I've narrowed it down to this line in mistralrs-pyo3/src/lib.rs for function not metal get_device():
The error is probably happening there because that is when the CUDA stuff will get initialized for the first time.

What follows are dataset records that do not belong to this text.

-- pv_equiv track=rewrite | github.com/pypi-data/pypi-mirror-372 | packages/Apimatic/apimatic-0.1.8-py3-none-any.whl/Apimatic/parsers/express.py | _extract_function_like
-- ===== SOURCE A (Python) =====
-- from typing import List, Dict, Optional, Iterable, Tuple
--
-- def _extract_function_like(substring: str) -> Optional[str]:
--     """Extracts inline function or arrow function source code from a substring."""
--     try:
--         # ---- Match function signature (parentheses) ----
--         paren_level, sig_end = 0, -1
--         for i, char in enumerate(substring):
--             if char == "(":
--                 paren_level += 1
--             elif char == ")":
--                 paren_level -= 1
--                 if paren_level == 0:
--                     sig_end = i + 1
--                     break
--         if sig_end == -1:
--             return None
--
--         # ---- Match function body (curly braces) ----
--         body_start = substring.find("{", sig_end)
--         if body_start == -1:
--             return None
--
--         brace_level, body_end = 1, -1
--         for i, char in enumerate(substring[body_start + 1:], start=body_start + 1):
--             if char == "{":
--                 brace_level += 1
--             elif char == "}":
--                 brace_level -= 1
--                 if brace_level == 0:
--                     body_end = i + 1
--                     break
--
--         return substring[:body_end] if body_end != -1 else None
--     except IndexError:
--         return None
-- ===== SOURCE B (Python) =====
-- from typing import Optional
--
-- def _extract_function_like(substring: str) -> Optional[str]:
--     """Single pass with a phase state machine: 0 = balance parens,
--     1 = skip to the body's '{', 2 = balance braces."""
--     phase, level = 0, 0
--     for i, ch in enumerate(substring):
--         if phase == 0:
--             if ch == "(":
--                 level += 1
--             elif ch == ")":
--                 level -= 1
--                 if level == 0:
--                     phase = 1
--         elif phase == 1:
--             if ch == "{":
--                 phase, level = 2, 1
--         else:
--             if ch == "{":
--                 level += 1
--             elif ch == "}":
--                 level -= 1
--                 if level == 0:
--                     return substring[:i + 1]
--     return None
-- ===== Notes on version B (the rewrite author's own statement) =====
-- stated objective: simpler
-- what changed: Replaces A's three separate scans (paren loop, str.find for '{', brace loop over a slice) by one single pass over the string driven by a phase state machine, with no slicing or restarts.
import Mathlib
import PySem

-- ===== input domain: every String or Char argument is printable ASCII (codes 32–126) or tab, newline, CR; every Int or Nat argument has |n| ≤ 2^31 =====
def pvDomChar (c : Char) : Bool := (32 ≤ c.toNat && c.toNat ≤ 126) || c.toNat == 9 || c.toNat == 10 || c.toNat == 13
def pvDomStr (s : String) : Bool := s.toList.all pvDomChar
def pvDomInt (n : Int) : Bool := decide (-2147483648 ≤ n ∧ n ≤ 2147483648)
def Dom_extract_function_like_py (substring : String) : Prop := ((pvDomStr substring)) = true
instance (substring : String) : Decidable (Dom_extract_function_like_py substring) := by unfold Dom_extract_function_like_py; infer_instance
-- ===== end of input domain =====

-- B replaces A's three separate scans by one single pass driven by a phase state machine (objective: simpler).

-- ===== PORT A =====
-- A's first loop: paren balancing with enumerate index i; returns sig_end = i+1 when level hits 0 at a ')'.
def pvFindParen : List Char → Int → Nat → Option Nat
  | [], _, _ => none
  | c :: rest, level, i =>
    if c = '(' then pvFindParen rest (level + 1) (i + 1)
    else if c = ')' then
      let level' := level - 1
      if level' = 0 then some (i + 1) else pvFindParen rest level' (i + 1)
    else pvFindParen rest level (i + 1)

-- substring.find("{", start): scan the suffix from `start`, carrying the absolute index.
def pvFindBraceFrom : List Char → Nat → Option Nat
  | [], _ => none
  | c :: rest, i => if c = '{' then some i else pvFindBraceFrom rest (i + 1)

-- A's second loop: brace balancing over substring[body_start+1:], enumerate started at body_start+1.
def pvFindBody : List Char → Int → Nat → Option Nat
  | [], _, _ => none
  | c :: rest, level, i =>
    if c = '{' then pvFindBody rest (level + 1) (i + 1)
    else if c = '}' then
      let level' := level - 1
      if level' = 0 then some (i + 1) else pvFindBody rest level' (i + 1)
    else pvFindBody rest level (i + 1)

def extract_function_like_py (substring : String) : Option String :=
  match pvFindParen substring.toList 0 0 with
  | none => none
  | some sigEnd =>
    match pvFindBraceFrom (substring.toList.drop sigEnd) sigEnd with
    | none => none
    | some bodyStart =>
      match pvFindBody (substring.toList.drop (bodyStart + 1)) 1 (bodyStart + 1) with
      | none => none
      | some bodyEnd => some (String.mk (substring.toList.take bodyEnd))

-- ===== PORT B =====
-- B's single loop: phase 0 balances parens, phase 1 skips to the body's '{', phase 2 balances braces.
def pvScan : List Char → Nat → Nat → Int → Option Nat
  | [], _, _, _ => none
  | c :: rest, i, phase, level =>
    if phase = 0 then
      if c = '(' then pvScan rest (i + 1) 0 (level + 1)
      else if c = ')' then
        let level' := level - 1
        if level' = 0 then pvScan rest (i + 1) 1 level'
        else pvScan rest (i + 1) 0 level'
      else pvScan rest (i + 1) 0 level
    else if phase = 1 then
      if c = '{' then pvScan rest (i + 1) 2 1
      else pvScan rest (i + 1) 1 level
    else
      if c = '{' then pvScan rest (i + 1) 2 (level + 1)
      else if c = '}' then
        let level' := level - 1
        if level' = 0 then some (i + 1) else pvScan rest (i + 1) 2 level'
      else pvScan rest (i + 1) 2 level

def extract_function_like_py_alt (substring : String) : Option String :=
  match pvScan substring.toList 0 0 0 with
  | none => none
  | some bodyEnd => some (String.mk (substring.toList.take bodyEnd))

-- ===== PRECONDITION & SPEC =====
def Spec_extract_function_like_py (substring : String) (out : Option String) : Prop := out = extract_function_like_py_alt substring
instance (substring : String) (out : Option String) : Decidable (Spec_extract_function_like_py substring out) := by unfold Spec_extract_function_like_py; infer_instance

-- ===== CLAIM (what is proved, stated in full; the proofs are below) =====
def Claim_equal_extract_function_like_py : Prop := ∀ (substring : String), Dom_extract_function_like_py substring → Spec_extract_function_like_py substring (extract_function_like_py substring)

-- ===== LEMMAS AND PROOFS =====

theorem pvFindParen_gt : ∀ (xs : List Char) (level : Int) (i j : Nat),
    pvFindParen xs level i = some j → i < j := by
  intro xs
  induction xs with
  | nil => intro level i j h; simp [pvFindParen] at h
  | cons c rest ih =>
    intro level i j h
    simp only [pvFindParen] at h
    split_ifs at h with h1 h2 h3
    · exact Nat.lt_of_succ_le (Nat.le_of_lt (ih _ _ _ h))
    · simp only [Option.some.injEq] at h; omega
    · exact Nat.lt_of_succ_le (Nat.le_of_lt (ih _ _ _ h))
    · exact Nat.lt_of_succ_le (Nat.le_of_lt (ih _ _ _ h))

theorem pvFindBraceFrom_ge : ∀ (xs : List Char) (i j : Nat),
    pvFindBraceFrom xs i = some j → i ≤ j := by
  intro xs
  induction xs with
  | nil => intro i j h; simp [pvFindBraceFrom] at h
  | cons c rest ih =>
    intro i j h
    simp only [pvFindBraceFrom] at h
    split_ifs at h with h1
    · simp only [Option.some.injEq] at h; omega
    · exact Nat.le_of_succ_le (ih _ _ h)

-- Phase 2 of B is exactly A's brace loop.
theorem pvScan_phase2 : ∀ (xs : List Char) (i : Nat) (level : Int),
    pvScan xs i 2 level = pvFindBody xs level i := by
  intro xs
  induction xs with
  | nil => intro i level; simp [pvScan, pvFindBody]
  | cons c rest ih =>
    intro i level
    simp only [pvScan, pvFindBody]
    split_ifs <;> simp_all

-- Phase 1 of B is A's find('{', i) followed by phase 2 on the rest with brace level 1.
theorem pvScan_phase1 : ∀ (xs : List Char) (i : Nat) (level : Int),
    pvScan xs i 1 level =
      match pvFindBraceFrom xs i with
      | none => none
      | some j => pvScan (xs.drop (j - i + 1)) (j + 1) 2 1 := by
  intro xs
  induction xs with
  | nil => intro i level; simp [pvScan, pvFindBraceFrom]
  | cons c rest ih =>
    intro i level
    by_cases h1 : c = '{'
    · simp [pvScan, pvFindBraceFrom, h1]
    · have hL : pvScan (c :: rest) i 1 level = pvScan rest (i + 1) 1 level := by
        simp [pvScan, h1]
      have hR : pvFindBraceFrom (c :: rest) i = pvFindBraceFrom rest (i + 1) := by
        simp [pvFindBraceFrom, h1]
      rw [hL, hR, ih]
      cases hf : pvFindBraceFrom rest (i + 1) with
      | none => rfl
      | some j =>
        have hij := pvFindBraceFrom_ge rest (i + 1) j hf
        dsimp only
        have e : (c :: rest).drop (j - i + 1) = rest.drop (j - (i + 1) + 1) := by
          rw [List.drop_succ_cons]
          congr 1
          omega
        rw [e]

-- Phase 0 of B is A's paren loop followed by phase 1 on the rest.
theorem pvScan_phase0 : ∀ (xs : List Char) (i : Nat) (level : Int),
    pvScan xs i 0 level =
      match pvFindParen xs level i with
      | none => none
      | some j => pvScan (xs.drop (j - i)) j 1 0 := by
  intro xs
  induction xs with
  | nil => intro i level; simp [pvScan, pvFindParen]
  | cons c rest ih =>
    intro i level
    by_cases h1 : c = '('
    · have hL : pvScan (c :: rest) i 0 level = pvScan rest (i + 1) 0 (level + 1) := by
        simp [pvScan, h1]
      have hR : pvFindParen (c :: rest) level i = pvFindParen rest (level + 1) (i + 1) := by
        simp [pvFindParen, h1]
      rw [hL, hR, ih]
      cases hf : pvFindParen rest (level + 1) (i + 1) with
      | none => rfl
      | some j =>
        have hij := pvFindParen_gt rest (level + 1) (i + 1) j hf
        dsimp only
        have e : (c :: rest).drop (j - i) = rest.drop (j - (i + 1)) := by
          have e2 : j - i = (j - (i + 1)) + 1 := by omega
          rw [e2, List.drop_succ_cons]
        rw [e]
    · by_cases h2 : c = ')'
      · by_cases h3 : level - 1 = 0
        · have hL : pvScan (c :: rest) i 0 level = pvScan rest (i + 1) 1 (level - 1) := by
            simp [pvScan, h2, h3]
          have hR : pvFindParen (c :: rest) level i = some (i + 1) := by
            simp [pvFindParen, h2, h3]
          rw [hL, hR]
          dsimp only
          have e : (c :: rest).drop (i + 1 - i) = rest := by
            have e2 : i + 1 - i = 1 := by omega
            rw [e2]; rfl
          rw [e, h3]
        · have hL : pvScan (c :: rest) i 0 level = pvScan rest (i + 1) 0 (level - 1) := by
            simp [pvScan, h2, h3]
          have hR : pvFindParen (c :: rest) level i = pvFindParen rest (level - 1) (i + 1) := by
            simp [pvFindParen, h2, h3]
          rw [hL, hR, ih]
          cases hf : pvFindParen rest (level - 1) (i + 1) with
          | none => rfl
          | some j =>
            have hij := pvFindParen_gt rest (level - 1) (i + 1) j hf
            dsimp only
            have e : (c :: rest).drop (j - i) = rest.drop (j - (i + 1)) := by
              have e2 : j - i = (j - (i + 1)) + 1 := by omega
              rw [e2, List.drop_succ_cons]
            rw [e]
      · have hL : pvScan (c :: rest) i 0 level = pvScan rest (i + 1) 0 level := by
          simp [pvScan, h1, h2]
        have hR : pvFindParen (c :: rest) level i = pvFindParen rest level (i + 1) := by
          simp [pvFindParen, h1, h2]
        rw [hL, hR, ih]
        cases hf : pvFindParen rest level (i + 1) with
        | none => rfl
        | some j =>
          have hij := pvFindParen_gt rest level (i + 1) j hf
          dsimp only
          have e : (c :: rest).drop (j - i) = rest.drop (j - (i + 1)) := by
            have e2 : j - i = (j - (i + 1)) + 1 := by omega
            rw [e2, List.drop_succ_cons]
          rw [e]

-- B's single pass, phase by phase, is A's three-scan pipeline.
theorem pvScan_eq_three_phases (l : List Char) :
    pvScan l 0 0 0 =
      match pvFindParen l 0 0 with
      | none => none
      | some sigEnd =>
        match pvFindBraceFrom (l.drop sigEnd) sigEnd with
        | none => none
        | some bodyStart => pvFindBody (l.drop (bodyStart + 1)) 1 (bodyStart + 1) := by
  rw [pvScan_phase0]
  cases hp : pvFindParen l 0 0 with
  | none => rfl
  | some sigEnd =>
    dsimp only
    rw [Nat.sub_zero, pvScan_phase1]
    cases hb : pvFindBraceFrom (l.drop sigEnd) sigEnd with
    | none => rfl
    | some bodyStart =>
      have hge := pvFindBraceFrom_ge _ _ _ hb
      dsimp only
      rw [List.drop_drop]
      have e2 : sigEnd + (bodyStart - sigEnd + 1) = bodyStart + 1 := by omega
      rw [e2, pvScan_phase2]

-- ===== VERDICT (by name: the statement is the Claim_ definition above) =====
theorem extract_function_like_py_spec : Claim_equal_extract_function_like_py := by
  intro s _
  unfold Spec_extract_function_like_py extract_function_like_py extract_function_like_py_alt
  rw [pvScan_eq_three_phases]
  cases hp : pvFindParen s.toList 0 0 with
  | none => rfl
  | some sigEnd =>
    dsimp only
    cases hb : pvFindBraceFrom (s.toList.drop sigEnd) sigEnd with
    | none => rfl
    | some bodyStart =>
      dsimp only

CUDA operation failed with error: CUDA_ERROR_STUB_LIBRARY
I think it's an issue with LD_LIBRARY_PATH pointing to cuda12.1. I tried to manually update it, but that didn't work. I'll get a ticket open with AWS.
Also, I'm going to create a PR with cudarc to add the additional error handling. Think that'll be beneficial going forward.